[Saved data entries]
-- pv_equiv track=rewrite | github.com/peter890176/HealthInsuranceRAG | utils.py | parse_abstract_text
-- ===== SOURCE A (Python) =====
-- from typing import List, Dict, Optional
--
-- def parse_abstract_text(abstract_text: str) -> List[Dict]:
--     """
--     Parse plain text format abstracts
--
--     Args:
--         abstract_text: Abstract text
--
--     Returns:
--         Simplified article information list
--     """
--     articles = []
--     lines = abstract_text.strip().split('\n')
--
--     current_article = {}
--
--     for line in lines:
--         line = line.strip()
--         if not line:
--             continue
--
--         # Simple parsing logic, can be adjusted based on actual format
--         if line.startswith('PMID-'):
--             if current_article:
--                 articles.append(current_article)
--             current_article = {"pmid": line[5:].strip()}
--         elif line.startswith('TI  -'):
--             current_article["title"] = line[5:].strip()
--         elif line.startswith('AB  -'):
--             current_article["abstract"] = line[5:].strip()
--
--     # Add the last article
--     if current_article:
--         articles.append(current_article)
--
--     return articles
-- ===== SOURCE B (Python) =====
-- from typing import List, Dict
--
-- def parse_abstract_text(abstract_text: str) -> List[Dict]:
--     # Two-pass: cut the cleaned lines into blocks at each PMID- line, then map each block to a dict.
--     cleaned = [l.strip() for l in abstract_text.strip().split('\n') if l.strip()]
--     blocks = []
--     cur = []
--     for line in cleaned:
--         if line.startswith('PMID-'):
--             blocks.append(cur)
--             cur = [line]
--         else:
--             cur.append(line)
--     blocks.append(cur)
--
--     result = []
--     for block in blocks:
--         d = {}
--         for line in block:
--             if line.startswith('PMID-'):
--                 d["pmid"] = line[5:].strip()
--             elif line.startswith('TI  -'):
--                 d["title"] = line[5:].strip()
--             elif line.startswith('AB  -'):
--                 d["abstract"] = line[5:].strip()
--         if d:
--             result.append(d)
--     return result
-- ===== Notes on version B (the rewrite author's own statement) =====
-- stated objective: alternative
-- what changed: B replaces A's single stateful sweep (a current-article dict mutated while scanning) with two passes: first cut the cleaned lines into blocks at each PMID- line, then map each block independently to its dict and keep the non-empty ones.
import Mathlib
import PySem

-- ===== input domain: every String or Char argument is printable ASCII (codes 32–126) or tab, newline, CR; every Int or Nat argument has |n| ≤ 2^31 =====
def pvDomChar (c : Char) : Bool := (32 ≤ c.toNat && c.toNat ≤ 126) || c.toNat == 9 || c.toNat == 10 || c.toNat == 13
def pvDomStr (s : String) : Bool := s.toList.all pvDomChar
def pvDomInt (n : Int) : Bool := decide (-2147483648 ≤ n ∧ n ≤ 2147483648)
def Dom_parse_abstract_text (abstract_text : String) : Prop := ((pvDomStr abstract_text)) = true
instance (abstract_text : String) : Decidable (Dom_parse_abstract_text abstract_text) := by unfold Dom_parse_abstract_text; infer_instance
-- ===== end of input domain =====

-- B re-parses the text in two passes (cut cleaned lines into PMID-blocks, then map each block
-- to a dict) instead of A's single stateful sweep; objective: alternative decomposition.


-- ===== PORT A =====
-- one iteration of A's for-loop: state = (articles, current_article)
def parseAStep (st : List (PySem.Dict String String) × PySem.Dict String String) (line0 : String) :
    List (PySem.Dict String String) × PySem.Dict String String :=
  let line := PySem.Str.strip line0
  if line = "" then st
  else if PySem.Str.startswith line "PMID-" then
    ((if st.2.items ≠ [] then st.1 ++ [st.2] else st.1),
     PySem.Dict.empty.insert "pmid" (PySem.Str.strip (PySem.Str.slice line (some 5) none)))
  else if PySem.Str.startswith line "TI  -" then
    (st.1, st.2.insert "title" (PySem.Str.strip (PySem.Str.slice line (some 5) none)))
  else if PySem.Str.startswith line "AB  -" then
    (st.1, st.2.insert "abstract" (PySem.Str.strip (PySem.Str.slice line (some 5) none)))
  else st

def parse_abstract_text (abstract_text : String) : List (List (String × String)) :=
  let lines := ((PySem.Str.split? (PySem.Str.strip abstract_text) "\n").getD [])
  let st := lines.foldl parseAStep ([], PySem.Dict.empty)
  let articles := if st.2.items ≠ [] then st.1 ++ [st.2] else st.1
  articles.map (·.items)

-- ===== PORT B =====
-- first pass: cut the cleaned lines into blocks at each 'PMID-' line
def blockStepB (st : List (List String) × List String) (line : String) :
    List (List String) × List String :=
  if PySem.Str.startswith line "PMID-" then (st.1 ++ [st.2], [line]) else (st.1, st.2 ++ [line])

-- second pass: one block → one dict
def blockDictB (block : List String) : PySem.Dict String String :=
  block.foldl (fun d line =>
    if PySem.Str.startswith line "PMID-" then
      d.insert "pmid" (PySem.Str.strip (PySem.Str.slice line (some 5) none))
    else if PySem.Str.startswith line "TI  -" then
      d.insert "title" (PySem.Str.strip (PySem.Str.slice line (some 5) none))
    else if PySem.Str.startswith line "AB  -" then
      d.insert "abstract" (PySem.Str.strip (PySem.Str.slice line (some 5) none))
    else d) PySem.Dict.empty

def parse_abstract_text_alt (abstract_text : String) : List (List (String × String)) :=
  let cleaned := (((PySem.Str.split? (PySem.Str.strip abstract_text) "\n").getD [])).filterMap
      (fun l => if PySem.Str.strip l = "" then none else some (PySem.Str.strip l))
  let st := cleaned.foldl blockStepB ([], [])
  let blocks := st.1 ++ [st.2]
  (((blocks.map blockDictB).filter (fun d => d.items ≠ [])).map (·.items))

-- ===== PRECONDITION & SPEC =====
def Spec_parse_abstract_text (abstract_text : String) (out : List (List (String × String))) : Prop := out = parse_abstract_text_alt abstract_text
instance (abstract_text : String) (out : List (List (String × String))) : Decidable (Spec_parse_abstract_text abstract_text out) := by unfold Spec_parse_abstract_text; infer_instance

-- ===== CLAIM (what is proved, stated in full; the proofs are below) =====
def Claim_equal_parse_abstract_text : Prop := ∀ (abstract_text : String), Dom_parse_abstract_text abstract_text → Spec_parse_abstract_text abstract_text (parse_abstract_text abstract_text)

-- ===== LEMMAS AND PROOFS =====

-- A's loop body on an already-stripped non-empty line (the three-branch elif chain)
def coreA (st : List (PySem.Dict String String) × PySem.Dict String String) (line : String) :
    List (PySem.Dict String String) × PySem.Dict String String :=
  if PySem.Str.startswith line "PMID-" then
    ((if st.2.items ≠ [] then st.1 ++ [st.2] else st.1),
     PySem.Dict.empty.insert "pmid" (PySem.Str.strip (PySem.Str.slice line (some 5) none)))
  else if PySem.Str.startswith line "TI  -" then
    (st.1, st.2.insert "title" (PySem.Str.strip (PySem.Str.slice line (some 5) none)))
  else if PySem.Str.startswith line "AB  -" then
    (st.1, st.2.insert "abstract" (PySem.Str.strip (PySem.Str.slice line (some 5) none)))
  else st

def cleanOf (lines : List String) : List String :=
  lines.filterMap (fun l => if PySem.Str.strip l = "" then none else some (PySem.Str.strip l))

lemma foldl_parseAStep_clean (lines : List String)
    (st : List (PySem.Dict String String) × PySem.Dict String String) :
    lines.foldl parseAStep st = (cleanOf lines).foldl coreA st := by
  induction lines generalizing st with
  | nil => rfl
  | cons l ls ih =>
    by_cases h : PySem.Str.strip l = "" <;>
      simp [cleanOf, h, parseAStep, coreA, ih]

lemma foldl_blockStepB_shift (L : List String) (bs : List (List String)) (b : List String) :
    L.foldl blockStepB (bs, b) =
      (bs ++ (L.foldl blockStepB ([], b)).1, (L.foldl blockStepB ([], b)).2) := by
  induction L generalizing bs b with
  | nil => simp
  | cons l ls ih =>
    simp only [List.foldl_cons]
    by_cases h : PySem.Chars.startswith l.toList ['P', 'M', 'I', 'D', '-'] = true
    · rw [show blockStepB (bs, b) l = (bs ++ [b], [l]) from by simp [blockStepB, h],
          show blockStepB (([] : List (List String)), b) l = ([b], [l]) from by simp [blockStepB, h],
          ih (bs ++ [b]) [l], ih [b] [l]]
      simp
    · rw [show blockStepB (bs, b) l = (bs, b ++ [l]) from by simp [blockStepB, h],
          show blockStepB (([] : List (List String)), b) l = ([], b ++ [l]) from by simp [blockStepB, h],
          ih bs (b ++ [l])]

-- A's final step (append the last article, take items)
def finA (st : List (PySem.Dict String String) × PySem.Dict String String) :
    List (List (String × String)) :=
  (if st.2.items ≠ [] then st.1 ++ [st.2] else st.1).map (·.items)

-- B's result from a partially built current block b and remaining clean lines L
def resB (b : List String) (L : List String) : List (List (String × String)) :=
  let st := L.foldl blockStepB ([], b)
  ((((st.1 ++ [st.2]).map blockDictB).filter (fun d => d.items ≠ [])).map (·.items))

lemma main_invariant (L : List String) (arts : List (PySem.Dict String String))
    (b : List String) :
    finA (L.foldl coreA (arts, blockDictB b)) = arts.map (·.items) ++ resB b L := by
  induction L generalizing arts b with
  | nil =>
    by_cases h : (blockDictB b).items = [] <;> simp [finA, resB, h]
  | cons l ls ih =>
    by_cases h1 : PySem.Chars.startswith l.toList ['P', 'M', 'I', 'D', '-'] = true
    · have hcur : PySem.Dict.empty.insert "pmid"
          (PySem.Str.strip (PySem.Str.slice l (some 5) none)) = blockDictB [l] := by
        simp [blockDictB, h1]
      have hstep : coreA (arts, blockDictB b) l =
          ((if (blockDictB b).items ≠ [] then arts ++ [blockDictB b] else arts), blockDictB [l]) := by
        simp [coreA, h1, hcur]
      rw [List.foldl_cons, hstep]
      by_cases h : (blockDictB b).items = []
      · simp only [h, ne_eq, not_true_eq_false, if_false]
        rw [ih arts [l]]
        simp [resB, blockStepB, h1, foldl_blockStepB_shift ls [b] [l], h]
      · simp only [h, ne_eq, not_false_eq_true, if_true]
        rw [ih (arts ++ [blockDictB b]) [l]]
        simp [resB, blockStepB, h1, foldl_blockStepB_shift ls [b] [l], h]
    · have hblock : blockDictB (b ++ [l]) =
          (if PySem.Str.startswith l "TI  -" then
            (blockDictB b).insert "title" (PySem.Str.strip (PySem.Str.slice l (some 5) none))
          else if PySem.Str.startswith l "AB  -" then
            (blockDictB b).insert "abstract" (PySem.Str.strip (PySem.Str.slice l (some 5) none))
          else blockDictB b) := by
        by_cases h2 : PySem.Chars.startswith l.toList ['T', 'I', ' ', ' ', '-'] = true <;>
          by_cases h3 : PySem.Chars.startswith l.toList ['A', 'B', ' ', ' ', '-'] = true <;>
          simp [blockDictB, List.foldl_append, h1, h2, h3]
      have hstep : coreA (arts, blockDictB b) l = (arts, blockDictB (b ++ [l])) := by
        rw [hblock]; by_cases h2 : PySem.Chars.startswith l.toList ['T', 'I', ' ', ' ', '-'] = true <;>
          by_cases h3 : PySem.Chars.startswith l.toList ['A', 'B', ' ', ' ', '-'] = true <;>
          simp [coreA, h1, h2, h3]
      rw [List.foldl_cons, hstep, ih arts (b ++ [l])]
      simp [resB, blockStepB, h1]

-- ===== VERDICT (by name: the statement is the Claim_ definition above) =====
set_option maxHeartbeats 1000000 in
theorem parse_abstract_text_spec : Claim_equal_parse_abstract_text := by
  intro t _
  show parse_abstract_text t = parse_abstract_text_alt t
  have h := main_invariant (cleanOf (((PySem.Str.split? (PySem.Str.strip t) "\n").getD []))) [] []
  simp only [finA, resB, cleanOf, List.map_nil, List.nil_append,
    show blockDictB [] = (PySem.Dict.empty : PySem.Dict String String) from rfl] at h
  simp only [parse_abstract_text, parse_abstract_text_alt]
  rw [foldl_parseAStep_clean]
  simp only [cleanOf]
  exact h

*EXERCISE BRIEF*.
Only lines containing the string "getD" belong in the answer; find them in the data above and copy them.

*OUTPUT OF THE EXERCISE*.
  let lines := ((PySem.Str.split? (PySem.Str.strip abstract_text) "\n").getD [])
  let cleaned := (((PySem.Str.split? (PySem.Str.strip abstract_text) "\n").getD [])).filterMap
  have h := main_invariant (cleanOf (((PySem.Str.split? (PySem.Str.strip t) "\n").getD []))) [] []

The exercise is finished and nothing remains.